Exercise goal:
Filter these records by the string "length", copying each line that holds it.

··· Source material

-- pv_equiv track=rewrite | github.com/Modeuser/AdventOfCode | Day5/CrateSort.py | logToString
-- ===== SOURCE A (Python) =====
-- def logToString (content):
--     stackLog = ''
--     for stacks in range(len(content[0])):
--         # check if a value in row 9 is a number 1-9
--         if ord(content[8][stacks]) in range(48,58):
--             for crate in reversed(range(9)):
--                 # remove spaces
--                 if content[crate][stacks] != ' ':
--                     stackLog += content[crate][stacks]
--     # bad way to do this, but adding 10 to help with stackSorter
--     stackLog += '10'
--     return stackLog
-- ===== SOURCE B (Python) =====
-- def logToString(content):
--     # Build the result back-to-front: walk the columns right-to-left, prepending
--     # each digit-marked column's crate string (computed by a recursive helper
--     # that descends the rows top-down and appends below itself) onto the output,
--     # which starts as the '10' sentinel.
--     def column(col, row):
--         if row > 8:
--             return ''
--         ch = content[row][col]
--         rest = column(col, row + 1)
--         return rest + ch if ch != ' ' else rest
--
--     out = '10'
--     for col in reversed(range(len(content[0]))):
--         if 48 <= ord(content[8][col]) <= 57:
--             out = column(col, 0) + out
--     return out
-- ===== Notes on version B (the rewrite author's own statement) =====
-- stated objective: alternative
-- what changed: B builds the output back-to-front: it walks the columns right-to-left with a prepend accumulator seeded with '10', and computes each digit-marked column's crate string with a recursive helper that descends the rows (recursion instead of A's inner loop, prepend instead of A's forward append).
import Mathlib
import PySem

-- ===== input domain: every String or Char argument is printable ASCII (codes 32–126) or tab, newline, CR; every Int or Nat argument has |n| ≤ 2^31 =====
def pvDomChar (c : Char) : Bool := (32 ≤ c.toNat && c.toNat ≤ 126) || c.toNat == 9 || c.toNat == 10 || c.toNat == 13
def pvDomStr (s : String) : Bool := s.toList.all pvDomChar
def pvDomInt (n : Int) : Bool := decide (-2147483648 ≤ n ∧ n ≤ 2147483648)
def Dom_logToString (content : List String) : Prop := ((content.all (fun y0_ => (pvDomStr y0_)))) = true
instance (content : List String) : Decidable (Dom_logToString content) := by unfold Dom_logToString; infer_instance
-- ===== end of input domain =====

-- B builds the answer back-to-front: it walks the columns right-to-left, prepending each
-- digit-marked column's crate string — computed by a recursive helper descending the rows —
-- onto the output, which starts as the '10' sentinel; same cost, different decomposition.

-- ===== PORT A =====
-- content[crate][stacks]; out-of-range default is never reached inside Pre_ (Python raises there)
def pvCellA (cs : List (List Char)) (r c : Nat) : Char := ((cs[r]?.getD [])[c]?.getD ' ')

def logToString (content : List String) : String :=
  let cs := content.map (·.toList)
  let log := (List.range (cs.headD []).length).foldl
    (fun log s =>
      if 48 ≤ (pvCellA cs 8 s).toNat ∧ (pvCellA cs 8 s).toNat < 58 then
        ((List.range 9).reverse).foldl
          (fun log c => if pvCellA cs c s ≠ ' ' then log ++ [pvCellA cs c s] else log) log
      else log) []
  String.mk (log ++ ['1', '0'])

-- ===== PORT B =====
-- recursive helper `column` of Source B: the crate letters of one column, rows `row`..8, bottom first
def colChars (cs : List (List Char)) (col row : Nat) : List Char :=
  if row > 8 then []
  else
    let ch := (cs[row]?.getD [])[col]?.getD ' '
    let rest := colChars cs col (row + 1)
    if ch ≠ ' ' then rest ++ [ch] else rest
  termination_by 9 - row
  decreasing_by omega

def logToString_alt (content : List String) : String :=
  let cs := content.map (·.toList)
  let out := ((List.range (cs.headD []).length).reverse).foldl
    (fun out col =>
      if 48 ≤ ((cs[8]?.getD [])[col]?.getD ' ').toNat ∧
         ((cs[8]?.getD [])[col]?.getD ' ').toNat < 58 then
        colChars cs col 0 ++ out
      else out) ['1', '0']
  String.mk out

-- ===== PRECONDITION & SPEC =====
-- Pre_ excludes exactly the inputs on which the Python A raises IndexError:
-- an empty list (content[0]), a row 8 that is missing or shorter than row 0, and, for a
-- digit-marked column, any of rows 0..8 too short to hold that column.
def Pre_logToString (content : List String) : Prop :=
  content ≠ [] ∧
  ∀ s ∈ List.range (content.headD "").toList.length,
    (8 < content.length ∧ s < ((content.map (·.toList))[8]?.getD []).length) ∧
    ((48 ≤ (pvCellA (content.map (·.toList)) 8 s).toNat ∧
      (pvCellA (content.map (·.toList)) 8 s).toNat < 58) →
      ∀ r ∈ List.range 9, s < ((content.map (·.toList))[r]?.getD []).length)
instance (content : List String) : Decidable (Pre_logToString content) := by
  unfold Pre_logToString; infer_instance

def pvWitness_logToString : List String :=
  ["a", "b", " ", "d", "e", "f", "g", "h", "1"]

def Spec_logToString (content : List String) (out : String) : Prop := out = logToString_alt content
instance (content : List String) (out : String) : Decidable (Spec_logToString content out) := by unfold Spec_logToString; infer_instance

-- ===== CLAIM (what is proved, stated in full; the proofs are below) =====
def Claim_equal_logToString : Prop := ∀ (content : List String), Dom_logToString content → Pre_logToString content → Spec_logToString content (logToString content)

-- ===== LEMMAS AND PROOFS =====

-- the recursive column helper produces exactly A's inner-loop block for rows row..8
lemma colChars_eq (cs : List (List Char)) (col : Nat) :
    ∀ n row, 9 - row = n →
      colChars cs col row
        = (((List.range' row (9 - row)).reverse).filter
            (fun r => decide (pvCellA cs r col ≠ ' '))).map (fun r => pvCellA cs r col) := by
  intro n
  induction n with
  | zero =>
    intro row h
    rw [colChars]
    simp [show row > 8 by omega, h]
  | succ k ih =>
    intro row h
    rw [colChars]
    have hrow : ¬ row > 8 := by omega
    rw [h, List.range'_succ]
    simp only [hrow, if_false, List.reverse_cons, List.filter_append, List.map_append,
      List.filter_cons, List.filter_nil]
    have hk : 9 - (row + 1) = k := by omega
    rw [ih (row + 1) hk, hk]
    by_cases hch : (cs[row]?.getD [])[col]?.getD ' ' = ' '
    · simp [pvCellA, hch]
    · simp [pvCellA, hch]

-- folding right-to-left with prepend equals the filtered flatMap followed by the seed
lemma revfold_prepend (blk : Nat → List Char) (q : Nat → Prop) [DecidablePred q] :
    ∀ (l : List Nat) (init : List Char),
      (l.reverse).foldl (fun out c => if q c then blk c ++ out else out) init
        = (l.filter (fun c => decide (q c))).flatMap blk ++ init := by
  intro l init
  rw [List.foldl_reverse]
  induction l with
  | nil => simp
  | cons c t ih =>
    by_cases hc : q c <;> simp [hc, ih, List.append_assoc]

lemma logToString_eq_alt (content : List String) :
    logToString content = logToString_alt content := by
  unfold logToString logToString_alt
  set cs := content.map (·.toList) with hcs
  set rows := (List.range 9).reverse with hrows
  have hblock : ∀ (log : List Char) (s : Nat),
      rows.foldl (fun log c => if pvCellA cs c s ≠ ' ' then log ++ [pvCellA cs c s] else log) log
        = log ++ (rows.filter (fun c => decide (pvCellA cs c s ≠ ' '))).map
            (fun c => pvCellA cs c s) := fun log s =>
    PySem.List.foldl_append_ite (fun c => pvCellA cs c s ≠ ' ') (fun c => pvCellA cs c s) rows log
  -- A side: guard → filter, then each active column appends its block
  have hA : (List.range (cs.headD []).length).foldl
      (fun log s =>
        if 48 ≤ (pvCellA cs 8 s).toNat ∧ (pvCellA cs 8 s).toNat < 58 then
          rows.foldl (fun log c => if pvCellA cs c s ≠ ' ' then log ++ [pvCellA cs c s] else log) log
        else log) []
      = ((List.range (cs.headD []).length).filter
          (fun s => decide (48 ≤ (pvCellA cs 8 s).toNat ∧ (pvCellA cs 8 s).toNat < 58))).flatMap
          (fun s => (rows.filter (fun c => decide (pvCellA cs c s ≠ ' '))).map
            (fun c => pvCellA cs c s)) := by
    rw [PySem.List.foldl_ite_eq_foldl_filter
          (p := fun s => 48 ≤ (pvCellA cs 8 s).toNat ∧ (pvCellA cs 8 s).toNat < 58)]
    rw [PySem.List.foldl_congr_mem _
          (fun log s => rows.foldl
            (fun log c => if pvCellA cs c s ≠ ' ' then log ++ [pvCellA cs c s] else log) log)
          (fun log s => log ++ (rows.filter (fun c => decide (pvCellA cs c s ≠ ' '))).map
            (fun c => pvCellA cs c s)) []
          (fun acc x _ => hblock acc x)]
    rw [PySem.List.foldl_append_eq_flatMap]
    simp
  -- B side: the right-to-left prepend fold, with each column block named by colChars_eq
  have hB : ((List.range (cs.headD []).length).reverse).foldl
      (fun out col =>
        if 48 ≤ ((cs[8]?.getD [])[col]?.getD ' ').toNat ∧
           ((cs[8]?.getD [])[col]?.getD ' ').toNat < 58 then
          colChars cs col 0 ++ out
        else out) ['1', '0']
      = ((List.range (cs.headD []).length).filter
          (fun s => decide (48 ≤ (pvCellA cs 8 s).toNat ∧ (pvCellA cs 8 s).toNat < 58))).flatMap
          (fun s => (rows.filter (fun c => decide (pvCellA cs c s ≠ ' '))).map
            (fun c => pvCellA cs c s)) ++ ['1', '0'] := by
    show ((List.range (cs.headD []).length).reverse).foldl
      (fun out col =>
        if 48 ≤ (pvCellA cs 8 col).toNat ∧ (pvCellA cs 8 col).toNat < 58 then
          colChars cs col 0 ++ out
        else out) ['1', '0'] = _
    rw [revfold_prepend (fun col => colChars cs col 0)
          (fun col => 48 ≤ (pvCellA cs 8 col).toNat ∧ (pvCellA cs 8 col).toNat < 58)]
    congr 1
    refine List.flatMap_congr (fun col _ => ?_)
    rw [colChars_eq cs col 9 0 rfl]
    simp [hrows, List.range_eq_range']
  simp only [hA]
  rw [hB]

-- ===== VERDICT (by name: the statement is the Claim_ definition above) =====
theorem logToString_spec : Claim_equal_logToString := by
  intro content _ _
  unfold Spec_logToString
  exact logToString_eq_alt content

······

Output:
  let log := (List.range (cs.headD []).length).foldl
  let out := ((List.range (cs.headD []).length).reverse).foldl
  ∀ s ∈ List.range (content.headD "").toList.length,
    (8 < content.length ∧ s < ((content.map (·.toList))[8]?.getD []).length) ∧
      ∀ r ∈ List.range 9, s < ((content.map (·.toList))[r]?.getD []).length)
  have hA : (List.range (cs.headD []).length).foldl
      = ((List.range (cs.headD []).length).filter
  have hB : ((List.range (cs.headD []).length).reverse).foldl
      = ((List.range (cs.headD []).length).filter
    show ((List.range (cs.headD []).length).reverse).foldl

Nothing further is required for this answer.